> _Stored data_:
________________________________________

-- pv_equiv track=rewrite | github.com/Monica-1107/legalmind | backend/services/knowledge_graph_service.py | _get_paragraph_index
-- ===== SOURCE A (Python) =====
-- def _get_paragraph_index(text, char_pos):
--     """Identify which paragraph an entity belongs to"""
--     paragraphs = text.split('\n\n')
--     current_pos = 0
--
--     for i, para in enumerate(paragraphs):
--         if current_pos <= char_pos < current_pos + len(para):
--             return i
--         current_pos += len(para) + 2  # +2 for the '\n\n'
--
--     return 0  # Default to first paragraph
-- ===== SOURCE B (Python) =====
-- def _get_paragraph_index(text, char_pos):
--     """Identify which paragraph an entity belongs to"""
--     paragraphs = text.split('\n\n')
--     starts = []
--     s = 0
--     for p in paragraphs:
--         starts.append(s)
--         s += len(p) + 2
--     # binary search: lo = first index with starts[lo] > char_pos (bisect_right)
--     lo, hi = 0, len(starts)
--     while lo < hi:
--         mid = (lo + hi) // 2
--         if starts[mid] <= char_pos:
--             lo = mid + 1
--         else:
--             hi = mid
--     i = lo - 1
--     if i >= 0 and char_pos < starts[i] + len(paragraphs[i]):
--         return i
--     return 0
-- ===== Notes on version B (the rewrite author's own statement) =====
-- stated objective: alternative
-- what changed: A's linear running-offset scan over the paragraphs is replaced by a precomputed start-offset table plus a hand-rolled bisect_right binary search and a single containment check.
import Mathlib
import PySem

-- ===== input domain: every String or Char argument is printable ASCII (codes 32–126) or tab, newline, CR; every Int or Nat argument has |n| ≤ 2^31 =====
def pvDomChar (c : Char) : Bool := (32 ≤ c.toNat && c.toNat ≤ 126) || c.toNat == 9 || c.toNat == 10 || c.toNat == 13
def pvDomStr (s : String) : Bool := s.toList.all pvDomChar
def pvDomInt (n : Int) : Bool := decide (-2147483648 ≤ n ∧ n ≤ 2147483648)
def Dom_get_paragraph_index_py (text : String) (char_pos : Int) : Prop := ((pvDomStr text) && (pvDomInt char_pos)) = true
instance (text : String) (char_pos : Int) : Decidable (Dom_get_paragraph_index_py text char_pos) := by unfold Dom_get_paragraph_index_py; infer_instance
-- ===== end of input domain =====

-- B replaces A's linear running-offset scan by a precomputed start-offset table plus a
-- hand-rolled binary search (bisect_right) and one containment check (objective: alternative).

-- text.split('\n\n'): sep is the non-empty literal "\n\n", so split? is always some (exact)
def pvParas (text : String) : List String := (PySem.Str.split? text "\n\n").getD []

-- ===== PORT A =====
-- the enumerate loop with early return of A
def pvScanA : List String → Int → Int → Int → Int
  | [], _, _, _ => 0
  | p :: rest, cp, i, cur =>
      if cur ≤ cp ∧ cp < cur + PySem.Str.len p then i
      else pvScanA rest cp (i + 1) (cur + PySem.Str.len p + 2)

def get_paragraph_index_py (text : String) (char_pos : Int) : Int :=
  pvScanA (pvParas text) char_pos 0 0

-- ===== PORT B =====
-- the while-loop binary search of B (lo, hi ≥ 0 in Python, so Nat; (lo+hi)//2 = Nat division)
def pvBsearch (starts : List Int) (cp : Int) (lo hi : Nat) : Nat :=
  if lo < hi then
    if PySem.List.pyGetD starts (((lo + hi) / 2 : Nat) : Int) 0 ≤ cp then
      pvBsearch starts cp ((lo + hi) / 2 + 1) hi
    else pvBsearch starts cp lo ((lo + hi) / 2)
  else lo
termination_by hi - lo
decreasing_by all_goals omega

def get_paragraph_index_py_alt (text : String) (char_pos : Int) : Int :=
  let paragraphs := pvParas text
  let acc := paragraphs.foldl
    (fun (a : List Int × Int) p => (a.1 ++ [a.2], a.2 + PySem.Str.len p + 2)) ([], 0)
  let starts := acc.1
  let lo := pvBsearch starts char_pos 0 starts.length
  let i : Int := (lo : Int) - 1
  if 0 ≤ i ∧ char_pos < PySem.List.pyGetD starts i 0 + PySem.Str.len (PySem.List.pyGetD paragraphs i "") then i
  else 0

-- ===== PRECONDITION & SPEC =====
def Spec_get_paragraph_index_py (text : String) (char_pos : Int) (out : Int) : Prop := out = get_paragraph_index_py_alt text char_pos
instance (text : String) (char_pos : Int) (out : Int) : Decidable (Spec_get_paragraph_index_py text char_pos out) := by unfold Spec_get_paragraph_index_py; infer_instance

-- ===== CLAIM (what is proved, stated in full; the proofs are below) =====
def Claim_equal_get_paragraph_index_py : Prop := ∀ (text : String) (char_pos : Int), Dom_get_paragraph_index_py text char_pos → Spec_get_paragraph_index_py text char_pos (get_paragraph_index_py text char_pos)

-- ===== LEMMAS AND PROOFS =====

-- start offsets of the paragraphs, in the mathematically convenient recursive form
def pvStartsFrom (s : Int) : List String → List Int
  | [] => []
  | p :: r => s :: pvStartsFrom (s + PySem.Str.len p + 2) r

-- the first paragraph (relative index) whose half-open interval contains cp, if any
def pvFirstHit (cur : Int) (cp : Int) : List String → Option Nat
  | [] => none
  | p :: r =>
      if cur ≤ cp ∧ cp < cur + PySem.Str.len p then some 0
      else (pvFirstHit (cur + PySem.Str.len p + 2) cp r).map (· + 1)

theorem pvStartsFrom_length (s : Int) (ps : List String) :
    (pvStartsFrom s ps).length = ps.length := by
  induction ps generalizing s with
  | nil => rfl
  | cons p r ih => simp [pvStartsFrom, ih]

theorem pvFoldl_starts (ps : List String) (acc : List Int) (s : Int) :
    (ps.foldl (fun (a : List Int × Int) p => (a.1 ++ [a.2], a.2 + PySem.Str.len p + 2)) (acc, s)).1
      = acc ++ pvStartsFrom s ps := by
  induction ps generalizing acc s with
  | nil => simp [pvStartsFrom]
  | cons p r ih =>
    rw [List.foldl_cons, ih]
    simp [pvStartsFrom]

theorem pvStartsFrom_getD (s : Int) (ps : List String) (j : Nat) (h : j < ps.length) :
    (pvStartsFrom s ps).getD j 0
      = s + ((ps.take j).map (fun p => PySem.Str.len p + 2)).sum := by
  induction ps generalizing s j with
  | nil => simp at h
  | cons p r ih =>
    cases j with
    | zero => simp [pvStartsFrom]
    | succ j' =>
      simp only [pvStartsFrom, List.getD_cons_succ, List.take_succ_cons, List.map_cons,
        List.sum_cons]
      rw [ih _ j' (by simpa using h)]
      ring

theorem pvLen_nonneg (p : String) : 0 ≤ PySem.Str.len p := by
  simp [PySem.Str.len_eq]

-- starts j + len ps[j] + 2 = starts (j+1)
theorem pvStartsFrom_succ (s : Int) (ps : List String) (j : Nat) (h : j + 1 < ps.length) :
    (pvStartsFrom s ps).getD (j + 1) 0
      = (pvStartsFrom s ps).getD j 0 + PySem.Str.len (ps.getD j "") + 2 := by
  rw [pvStartsFrom_getD s ps (j+1) h, pvStartsFrom_getD s ps j (by omega)]
  have hj : j < ps.length := by omega
  rw [List.take_add_one]
  simp [List.getD, hj]
  ring

theorem pvStartsFrom_mono (s : Int) (ps : List String) (j k : Nat)
    (hjk : j ≤ k) (hk : k < ps.length) :
    (pvStartsFrom s ps).getD j 0 ≤ (pvStartsFrom s ps).getD k 0 := by
  induction k with
  | zero =>
    have hj0 : j = 0 := by omega
    simp [hj0]
  | succ k' ih =>
    rcases Nat.lt_or_ge j (k' + 1) with hlt | hge
    · have h1 := ih (by omega) (by omega)
      have h2 := pvStartsFrom_succ s ps k' hk
      have := pvLen_nonneg (ps.getD k' "")
      omega
    · have : j = k' + 1 := by omega
      simp [this]

-- binary-search boundary lemma
theorem pvBsearch_spec (starts : List Int) (cp : Int)
    (hmono : ∀ j k, j ≤ k → k < starts.length → starts.getD j 0 ≤ starts.getD k 0)
    (lo hi : Nat)
    (hhi : hi ≤ starts.length) (hlohi : lo ≤ hi)
    (hLo : ∀ j, j < lo → starts.getD j 0 ≤ cp)
    (hHi : ∀ j, hi ≤ j → j < starts.length → ¬ starts.getD j 0 ≤ cp) :
    lo ≤ pvBsearch starts cp lo hi ∧ pvBsearch starts cp lo hi ≤ hi ∧
      (∀ j, j < pvBsearch starts cp lo hi → starts.getD j 0 ≤ cp) ∧
      (∀ j, pvBsearch starts cp lo hi ≤ j → j < starts.length → ¬ starts.getD j 0 ≤ cp) := by
  suffices H : ∀ n lo hi, hi - lo = n → hi ≤ starts.length → lo ≤ hi →
      (∀ j, j < lo → starts.getD j 0 ≤ cp) →
      (∀ j, hi ≤ j → j < starts.length → ¬ starts.getD j 0 ≤ cp) →
      lo ≤ pvBsearch starts cp lo hi ∧ pvBsearch starts cp lo hi ≤ hi ∧
        (∀ j, j < pvBsearch starts cp lo hi → starts.getD j 0 ≤ cp) ∧
        (∀ j, pvBsearch starts cp lo hi ≤ j → j < starts.length → ¬ starts.getD j 0 ≤ cp) by
    exact H _ lo hi rfl hhi hlohi hLo hHi
  intro n
  induction n using Nat.strong_induction_on with
  | _ n ih =>
    intro lo hi hn hhi hlohi hLo hHi
    rw [pvBsearch]
    by_cases h : lo < hi
    · rw [if_pos h]
      have hmlt : (lo + hi) / 2 < hi := by omega
      have hmlen : (lo + hi) / 2 < starts.length := by omega
      have hmlo : lo ≤ (lo + hi) / 2 := by omega
      by_cases hp : PySem.List.pyGetD starts (((lo + hi) / 2 : Nat) : Int) 0 ≤ cp
      · have hp' : starts.getD ((lo + hi) / 2) 0 ≤ cp := by
          rw [PySem.List.pyGetD_natCast] at hp; exact hp
        rw [if_pos hp]
        have hrec := ih (hi - ((lo + hi) / 2 + 1)) (by omega) ((lo + hi) / 2 + 1) hi rfl hhi (by omega)
          (fun j hj => le_trans (hmono j ((lo + hi) / 2) (by omega) hmlen) hp')
          hHi
        exact ⟨by omega, hrec.2.1, hrec.2.2.1, hrec.2.2.2⟩
      · have hp' : ¬ starts.getD ((lo + hi) / 2) 0 ≤ cp := by
          rw [PySem.List.pyGetD_natCast] at hp; exact hp
        rw [if_neg hp]
        have hrec := ih ((lo + hi) / 2 - lo) (by omega) lo ((lo + hi) / 2) rfl (by omega) (by omega)
          hLo
          (fun j hj hjlen h2 => hp' (le_trans (hmono ((lo + hi) / 2) j hj hjlen) h2))
        exact ⟨hrec.1, by omega, hrec.2.2.1, hrec.2.2.2⟩
    · rw [if_neg h]
      exact ⟨le_refl _, by omega, fun j hj => hLo j hj, fun j hj hjl => hHi j (by omega) hjl⟩

-- scan A from index i and offset cur, in terms of the relative first hit
theorem pvScanA_eq (ps : List String) (cp i cur : Int) :
    pvScanA ps cp i cur = match pvFirstHit cur cp ps with
      | some j => i + j
      | none => 0 := by
  induction ps generalizing i cur with
  | nil => rfl
  | cons p r ih =>
    by_cases h : cur ≤ cp ∧ cp < cur + PySem.Str.len p
    · simp only [pvScanA, pvFirstHit]
      rw [if_pos h, if_pos h]
      simp
    · simp only [pvScanA, pvFirstHit]
      rw [if_neg h, if_neg h, ih]
      cases hfh : pvFirstHit (cur + PySem.Str.len p + 2) cp r with
      | none => simp
      | some j => simp; ring

-- a hit at the first-hit index
theorem pvFirstHit_some (cur cp : Int) (ps : List String) (j : Nat)
    (h : pvFirstHit cur cp ps = some j) :
    j < ps.length ∧ (pvStartsFrom cur ps).getD j 0 ≤ cp ∧
      cp < (pvStartsFrom cur ps).getD j 0 + PySem.Str.len (ps.getD j "") := by
  induction ps generalizing cur j with
  | nil => simp [pvFirstHit] at h
  | cons p r ih =>
    by_cases hc : cur ≤ cp ∧ cp < cur + PySem.Str.len p
    · simp only [pvFirstHit] at h
      rw [if_pos hc] at h
      cases h
      simpa [pvStartsFrom] using hc
    · simp only [pvFirstHit] at h
      rw [if_neg hc] at h
      rw [Option.map_eq_some_iff] at h
      obtain ⟨j', hj', rfl⟩ := h
      have := ih _ _ hj'
      simpa [pvStartsFrom] using this

-- a hit anywhere implies a first hit exists, at the SAME index (intervals are disjoint)
theorem pvFirstHit_of_hit (cur cp : Int) (ps : List String) (j : Nat)
    (hj : j < ps.length)
    (h1 : (pvStartsFrom cur ps).getD j 0 ≤ cp)
    (h2 : cp < (pvStartsFrom cur ps).getD j 0 + PySem.Str.len (ps.getD j "")) :
    pvFirstHit cur cp ps = some j := by
  induction ps generalizing cur j with
  | nil => simp at hj
  | cons p r ih =>
    cases j with
    | zero =>
      simp only [pvStartsFrom, List.getD_cons_zero] at h1 h2
      simp only [pvFirstHit]
      rw [if_pos ⟨h1, h2⟩]
    | succ j' =>
      simp only [pvStartsFrom, List.getD_cons_succ] at h1 h2
      have hnot : ¬ (cur ≤ cp ∧ cp < cur + PySem.Str.len p) := by
        intro ⟨_, hlt⟩
        have hmono := pvStartsFrom_mono (cur + PySem.Str.len p + 2) r 0 j' (by omega) (by simpa using hj)
        have h0 : (pvStartsFrom (cur + PySem.Str.len p + 2) r).getD 0 0 = cur + PySem.Str.len p + 2 := by
          cases r with
          | nil => simp at hj
          | cons q r' => simp [pvStartsFrom]
        omega
      simp only [pvFirstHit, if_neg hnot]
      rw [ih _ j' (by simpa using hj) h1 h2]
      rfl
-- ===== VERDICT (by name: the statement is the Claim_ definition above) =====
theorem get_paragraph_index_py_spec : Claim_equal_get_paragraph_index_py := by
  intro text cp _
  unfold Spec_get_paragraph_index_py get_paragraph_index_py get_paragraph_index_py_alt
  generalize pvParas text = ps
  dsimp only
  rw [pvFoldl_starts ps [] 0, List.nil_append]
  have hlen : (pvStartsFrom 0 ps).length = ps.length := pvStartsFrom_length 0 ps
  have hmono : ∀ j k, j ≤ k → k < (pvStartsFrom 0 ps).length →
      (pvStartsFrom 0 ps).getD j 0 ≤ (pvStartsFrom 0 ps).getD k 0 := by
    intro j k hjk hk
    exact pvStartsFrom_mono 0 ps j k hjk (by omega)
  have hrec := pvBsearch_spec (pvStartsFrom 0 ps) cp hmono 0 (pvStartsFrom 0 ps).length
    (le_refl _) (Nat.zero_le _)
    (fun j hj => absurd hj (Nat.not_lt_zero j)) (fun j hj hjl => absurd hjl (by omega))
  rw [pvScanA_eq]
  cases hfh : pvFirstHit 0 cp ps with
  | some j =>
    obtain ⟨hjlen, hle, hlt⟩ := pvFirstHit_some 0 cp ps j hfh
    have hjr : j < pvBsearch (pvStartsFrom 0 ps) cp 0 (pvStartsFrom 0 ps).length := by
      by_contra hc
      exact hrec.2.2.2 j (by omega) (by omega) hle
    have hrj : pvBsearch (pvStartsFrom 0 ps) cp 0 (pvStartsFrom 0 ps).length ≤ j + 1 := by
      by_contra hc
      have h2 := hrec.2.2.1 (j + 1) (by omega)
      have h3 := pvStartsFrom_succ 0 ps j (by omega)
      have h4 := pvLen_nonneg (ps.getD j "")
      omega
    have hrj' : pvBsearch (pvStartsFrom 0 ps) cp 0 (pvStartsFrom 0 ps).length = j + 1 := by omega
    rw [hrj']
    have hcast : ((j + 1 : Nat) : Int) - 1 = (j : Int) := by push_cast; ring
    rw [hcast, PySem.List.pyGetD_natCast, PySem.List.pyGetD_natCast]
    rw [if_pos ⟨by positivity, hlt⟩]
    simp
  | none =>
    rcases Nat.eq_zero_or_pos (pvBsearch (pvStartsFrom 0 ps) cp 0 (pvStartsFrom 0 ps).length)
      with h0 | h1
    · rw [h0, if_neg]
      rintro ⟨ha, -⟩
      norm_num at ha
    · have hrlen : pvBsearch (pvStartsFrom 0 ps) cp 0 (pvStartsFrom 0 ps).length ≤ ps.length := by
        have := hrec.2.1
        omega
      have hpred := hrec.2.2.1 (pvBsearch (pvStartsFrom 0 ps) cp 0 (pvStartsFrom 0 ps).length - 1)
        (by omega)
      have hnot : ¬ cp < (pvStartsFrom 0 ps).getD
          (pvBsearch (pvStartsFrom 0 ps) cp 0 (pvStartsFrom 0 ps).length - 1) 0 +
          PySem.Str.len (ps.getD (pvBsearch (pvStartsFrom 0 ps) cp 0 (pvStartsFrom 0 ps).length - 1) "") := by
        intro hcon
        have := pvFirstHit_of_hit 0 cp ps
          (pvBsearch (pvStartsFrom 0 ps) cp 0 (pvStartsFrom 0 ps).length - 1)
          (by omega) hpred hcon
        rw [hfh] at this
        cases this
      have hcast : ((pvBsearch (pvStartsFrom 0 ps) cp 0 (pvStartsFrom 0 ps).length : Nat) : Int) - 1
          = ((pvBsearch (pvStartsFrom 0 ps) cp 0 (pvStartsFrom 0 ps).length - 1 : Nat) : Int) := by
        omega
      rw [hcast, PySem.List.pyGetD_natCast, PySem.List.pyGetD_natCast, if_neg]
      rintro ⟨-, hcon⟩
      exact hnot hcon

________________________________________

> _The task_: Retype the records above, but only those lines that fall between the line containing "rw [if_pos h, if_pos h]" and the line containing "j < ps.length ∧", with both of those lines included, exactly as written.

> _Solution below_:
      rw [if_pos h, if_pos h]
      simp
    · simp only [pvScanA, pvFirstHit]
      rw [if_neg h, if_neg h, ih]
      cases hfh : pvFirstHit (cur + PySem.Str.len p + 2) cp r with
      | none => simp
      | some j => simp; ring

-- a hit at the first-hit index
theorem pvFirstHit_some (cur cp : Int) (ps : List String) (j : Nat)
    (h : pvFirstHit cur cp ps = some j) :
    j < ps.length ∧ (pvStartsFrom cur ps).getD j 0 ≤ cp ∧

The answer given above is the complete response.